The likes of Alec Segaert and Jarne Van De Paar are both talents being nurtured in the U23 club, which will become a Continental-level development team next year. Both riders will then turn pro with the WorldTour team in 2024.

“We will not change what we have been doing because [we have had] 25 victories this season,” Lelangue says defiantly. “Since 2015 or 2016 we haven’t had that, [a time] when we had André Greipel and others. And we’ve also taken these 25 victories with 10 different riders. Young guys like Arnaud De Lie, Florian Vermeersch and Maxim Van Gils who are all succeeding, so this is what we want to continue in the future.”

When it comes down to how Lotto-Soudal found themselves in this situation, Lelangue points out that the plethora of one-day races, of which Arnaud De Lie has won plenty this season. So many, in fact, that the neo-pro has the sixth-most UCI points of all riders this season, with 2,268.

“We were always thinking about the points but what no-one was thinking about was the pandemic,” Lelangue explains. “The pandemic changed a lot of things for us. We do a lot of one-day races, which are 1.1 1.Pro series, if you remember when the season stopped in 2020 all the big Tours, the big races, were re-positioned. But those 1.Pro series were not organised.”

As well as that, Lelangue says that Caleb Ewan could only target one Grand Tour that year. “All of this was a disadvantage,” Lelangue continues. “We didn’t change philosophy, we were fighting for victory every year, still this year, we got 25 victories and we couldn’t complain.”

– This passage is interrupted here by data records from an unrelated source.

-- pv_equiv track=rewrite | github.com/michaelhball/hanga | hanga/util/prompt.py | construct_prompts
-- ===== SOURCE A (Python) =====
-- from typing import List, Optional, Union
--
-- def construct_prompts(
--     prompts: Union[str, List[str]],
--     prefixes: Optional[List[str]] = None,
--     suffixes: Optional[List[str]] = None,
-- ):
--     """"""
--
--     if isinstance(prompts, str):
--         prompts = [prompts]
--     prefixes = prefixes or []
--     suffixes = suffixes or []
--
--     _prompts = []
--     for prompt in prompts:
--         if len(prefixes) == 0 and len(suffixes) == 0:
--             _prompts.append(prompt)
--         elif len(prefixes) != 0 and len(suffixes) != 0:
--             for prefix in prefixes:
--                 for suffix in suffixes:
--                     _prompts.append(f"{prefix} {prompt} {suffix}")
--         elif len(prefixes) != 0:
--             for prefix in prefixes:
--                 _prompts.append(f"{prefix} {prompt}")
--         else:
--             for suffix in suffixes:
--                 _prompts.append(f"{prompt} {suffix}")
--
--     return _prompts
-- ===== SOURCE B (Python) =====
-- def construct_prompts(prompts, prefixes=None, suffixes=None):
--     """Staged pipeline: the result list is built in two successive expansion
--     passes (prefix pass, then suffix pass) instead of one branched nested loop."""
--     if isinstance(prompts, str):
--         prompts = [prompts]
--     out = list(prompts)
--     if prefixes:
--         out = [f"{prefix} {p}" for p in out for prefix in prefixes]
--     if suffixes:
--         out = [f"{p} {suffix}" for p in out for suffix in suffixes]
--     return out
-- ===== Notes on version B (the rewrite author's own statement) =====
-- stated objective: simpler
-- what changed: A's single loop with four emptiness branches and nested inner loops is replaced by a staged pipeline: one pass that expands the prompt list by prefixes (if any), then a second pass that expands the result by suffixes (if any).
import Mathlib
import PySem

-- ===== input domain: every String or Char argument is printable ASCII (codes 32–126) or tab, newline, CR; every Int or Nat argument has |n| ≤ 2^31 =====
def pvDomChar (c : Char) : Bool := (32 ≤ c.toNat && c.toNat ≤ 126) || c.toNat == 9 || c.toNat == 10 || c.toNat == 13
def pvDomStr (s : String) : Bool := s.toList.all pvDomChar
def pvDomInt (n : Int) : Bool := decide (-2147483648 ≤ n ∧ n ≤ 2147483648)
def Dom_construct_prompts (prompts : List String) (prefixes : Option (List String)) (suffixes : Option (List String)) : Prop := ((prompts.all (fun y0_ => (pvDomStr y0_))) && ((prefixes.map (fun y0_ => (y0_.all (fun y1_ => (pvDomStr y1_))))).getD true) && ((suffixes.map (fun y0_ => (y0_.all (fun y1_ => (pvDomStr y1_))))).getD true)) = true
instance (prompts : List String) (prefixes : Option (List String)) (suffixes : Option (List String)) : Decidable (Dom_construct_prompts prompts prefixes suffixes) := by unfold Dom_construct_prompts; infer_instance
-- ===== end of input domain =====

-- B replaces A's four-way branched nested loop by a staged pipeline: a prefix
-- expansion pass followed by a suffix expansion pass (objective: simpler).

-- ===== PORT A =====
-- literal port: `prefixes or []` / `suffixes or []`, then the four-branch loop;
-- each f-string is ported as concatenation of its parts with single spaces.
def construct_prompts (prompts : List String) (prefixes : Option (List String)) (suffixes : Option (List String)) : List String :=
  let pre := prefixes.getD []
  let suf := suffixes.getD []
  prompts.foldl (fun acc prompt =>
    if pre.length = 0 ∧ suf.length = 0 then
      acc ++ [prompt]
    else if pre.length ≠ 0 ∧ suf.length ≠ 0 then
      pre.foldl (fun acc2 pfx =>
        suf.foldl (fun acc3 sfx =>
          acc3 ++ [pfx ++ " " ++ prompt ++ " " ++ sfx]) acc2) acc
    else if pre.length ≠ 0 then
      pre.foldl (fun acc2 pfx =>
        acc2 ++ [pfx ++ " " ++ prompt]) acc
    else
      suf.foldl (fun acc2 sfx =>
        acc2 ++ [prompt ++ " " ++ sfx]) acc) []

-- ===== PORT B =====
-- staged pipeline: `if prefixes:` (truthy = present and nonempty) expands the
-- list by prefixes, then `if suffixes:` expands the result by suffixes.
def construct_prompts_alt (prompts : List String) (prefixes : Option (List String)) (suffixes : Option (List String)) : List String :=
  let out0 := prompts
  let out1 :=
    if prefixes.getD [] = [] then out0
    else out0.flatMap (fun p => (prefixes.getD []).map (fun pfx => pfx ++ " " ++ p))
  if suffixes.getD [] = [] then out1
  else out1.flatMap (fun p => (suffixes.getD []).map (fun sfx => p ++ " " ++ sfx))

-- ===== PRECONDITION & SPEC =====
def Spec_construct_prompts (prompts : List String) (prefixes : Option (List String)) (suffixes : Option (List String)) (out : List String) : Prop := out = construct_prompts_alt prompts prefixes suffixes
instance (prompts : List String) (prefixes : Option (List String)) (suffixes : Option (List String)) (out : List String) : Decidable (Spec_construct_prompts prompts prefixes suffixes out) := by unfold Spec_construct_prompts; infer_instance

-- ===== CLAIM (what is proved, stated in full; the proofs are below) =====
def Claim_equal_construct_prompts : Prop := ∀ (prompts : List String) (prefixes : Option (List String)) (suffixes : Option (List String)), Dom_construct_prompts prompts prefixes suffixes → Spec_construct_prompts prompts prefixes suffixes (construct_prompts prompts prefixes suffixes)

-- ===== LEMMAS AND PROOFS =====

-- what A appends for one prompt, as a flat list
def gA (pre suf : List String) (prompt : String) : List String :=
  if pre.length = 0 ∧ suf.length = 0 then [prompt]
  else if pre.length ≠ 0 ∧ suf.length ≠ 0 then
    pre.flatMap (fun pfx => suf.map (fun sfx => pfx ++ " " ++ prompt ++ " " ++ sfx))
  else if pre.length ≠ 0 then pre.map (fun pfx => pfx ++ " " ++ prompt)
  else suf.map (fun sfx => prompt ++ " " ++ sfx)

lemma foldl_append_map (l : List String) (f : String → String) (acc : List String) :
    l.foldl (fun a x => a ++ [f x]) acc = acc ++ l.map f := by
  induction l generalizing acc with
  | nil => simp
  | cons x t ih => simp [ih]

lemma inner_fold (suf : List String) (pfx prompt : String) (acc : List String) :
    suf.foldl (fun a sfx => a ++ [pfx ++ " " ++ prompt ++ " " ++ sfx]) acc
      = acc ++ suf.map (fun sfx => pfx ++ " " ++ prompt ++ " " ++ sfx) :=
  foldl_append_map suf _ acc

lemma outer_fold (pre suf : List String) (prompt : String) (acc : List String) :
    pre.foldl (fun a2 pfx =>
      suf.foldl (fun a3 sfx => a3 ++ [pfx ++ " " ++ prompt ++ " " ++ sfx]) a2) acc
      = acc ++ pre.flatMap (fun pfx => suf.map (fun sfx => pfx ++ " " ++ prompt ++ " " ++ sfx)) := by
  induction pre generalizing acc with
  | nil => simp
  | cons p t ih =>
      rw [List.foldl_cons, inner_fold, ih, List.flatMap_cons, List.append_assoc]

lemma body_eq (pre suf : List String) (acc : List String) (prompt : String) :
    (if pre.length = 0 ∧ suf.length = 0 then
      acc ++ [prompt]
    else if pre.length ≠ 0 ∧ suf.length ≠ 0 then
      pre.foldl (fun acc2 pfx =>
        suf.foldl (fun acc3 sfx => acc3 ++ [pfx ++ " " ++ prompt ++ " " ++ sfx]) acc2) acc
    else if pre.length ≠ 0 then
      pre.foldl (fun acc2 pfx => acc2 ++ [pfx ++ " " ++ prompt]) acc
    else
      suf.foldl (fun acc2 sfx => acc2 ++ [prompt ++ " " ++ sfx]) acc)
    = acc ++ gA pre suf prompt := by
  unfold gA
  split_ifs <;> first
    | rfl
    | rw [outer_fold]
    | rw [foldl_append_map]

lemma a_flatMap (prompts : List String) (pre suf : List String) (acc : List String) :
    (prompts.foldl (fun acc prompt =>
      if pre.length = 0 ∧ suf.length = 0 then
        acc ++ [prompt]
      else if pre.length ≠ 0 ∧ suf.length ≠ 0 then
        pre.foldl (fun acc2 pfx =>
          suf.foldl (fun acc3 sfx => acc3 ++ [pfx ++ " " ++ prompt ++ " " ++ sfx]) acc2) acc
      else if pre.length ≠ 0 then
        pre.foldl (fun acc2 pfx => acc2 ++ [pfx ++ " " ++ prompt]) acc
      else
        suf.foldl (fun acc2 sfx => acc2 ++ [prompt ++ " " ++ sfx]) acc) acc)
    = acc ++ prompts.flatMap (gA pre suf) := by
  induction prompts generalizing acc with
  | nil => simp
  | cons q t ih => rw [List.foldl_cons, body_eq pre suf acc q, ih]; simp

lemma gA_none (prompt : String) : gA [] [] prompt = [prompt] := by simp [gA]

lemma gA_pre (p : String) (pt : List String) (prompt : String) :
    gA (p :: pt) [] prompt = (p :: pt).map (fun pfx => pfx ++ " " ++ prompt) := by
  simp [gA]

lemma gA_suf (s : String) (st : List String) (prompt : String) :
    gA [] (s :: st) prompt = (s :: st).map (fun sfx => prompt ++ " " ++ sfx) := by
  simp [gA]

lemma gA_both (p : String) (pt : List String) (s : String) (st : List String) (prompt : String) :
    gA (p :: pt) (s :: st) prompt
      = (p :: pt).flatMap (fun pfx => (s :: st).map (fun sfx => pfx ++ " " ++ prompt ++ " " ++ sfx)) := by
  simp [gA]

lemma flatMap_id (l : List String) : l.flatMap (fun x => [x]) = l := by
  induction l with
  | nil => rfl
  | cons x t ih => rw [List.flatMap_cons, ih]; rfl

-- ===== VERDICT (by name: the statement is the Claim_ definition above) =====
theorem construct_prompts_spec : Claim_equal_construct_prompts := by
  intro prompts prefixes suffixes _
  unfold Spec_construct_prompts construct_prompts construct_prompts_alt
  rw [a_flatMap prompts (prefixes.getD []) (suffixes.getD []) [], List.nil_append]
  rcases hp : prefixes.getD [] with _ | ⟨p, pt⟩ <;>
  rcases hs : suffixes.getD [] with _ | ⟨s, st⟩
  · rw [if_pos rfl, if_pos rfl]
    rw [show gA [] [] = fun x => [x] from funext gA_none, flatMap_id]
  · rw [if_neg (List.cons_ne_nil s st), if_pos rfl,
      show gA [] (s :: st) = fun prompt => (s :: st).map (fun sfx => prompt ++ " " ++ sfx)
        from funext (gA_suf s st)]
  · rw [if_pos rfl, if_neg (List.cons_ne_nil p pt),
      show gA (p :: pt) [] = fun prompt => (p :: pt).map (fun pfx => pfx ++ " " ++ prompt)
        from funext (gA_pre p pt)]
  · rw [if_neg (List.cons_ne_nil s st), if_neg (List.cons_ne_nil p pt),
      show gA (p :: pt) (s :: st)
          = fun prompt => (p :: pt).flatMap (fun pfx => (s :: st).map (fun sfx => pfx ++ " " ++ prompt ++ " " ++ sfx))
        from funext (gA_both p pt s st)]
    rw [List.flatMap_assoc]
    refine List.flatMap_congr (fun q _ => ?_)
    rw [List.flatMap_map]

While from the sporting side, not much has or will change, the commercial ramifications are very real. “If I had known in January what I knew in May,” the CEO of new title sponsor Dstny, Daan de Wever, told Het Laatste Nieuws about the prospect of the team’s relegation, “I don’t think I would have signed this sponsorship deal.”

Yet another reminder that while for Lotto-Soudal relegation may just be a change of logo, for teams with a less understanding sponsor, demotion from the WorldTour could result in the disappearance of other logos, too.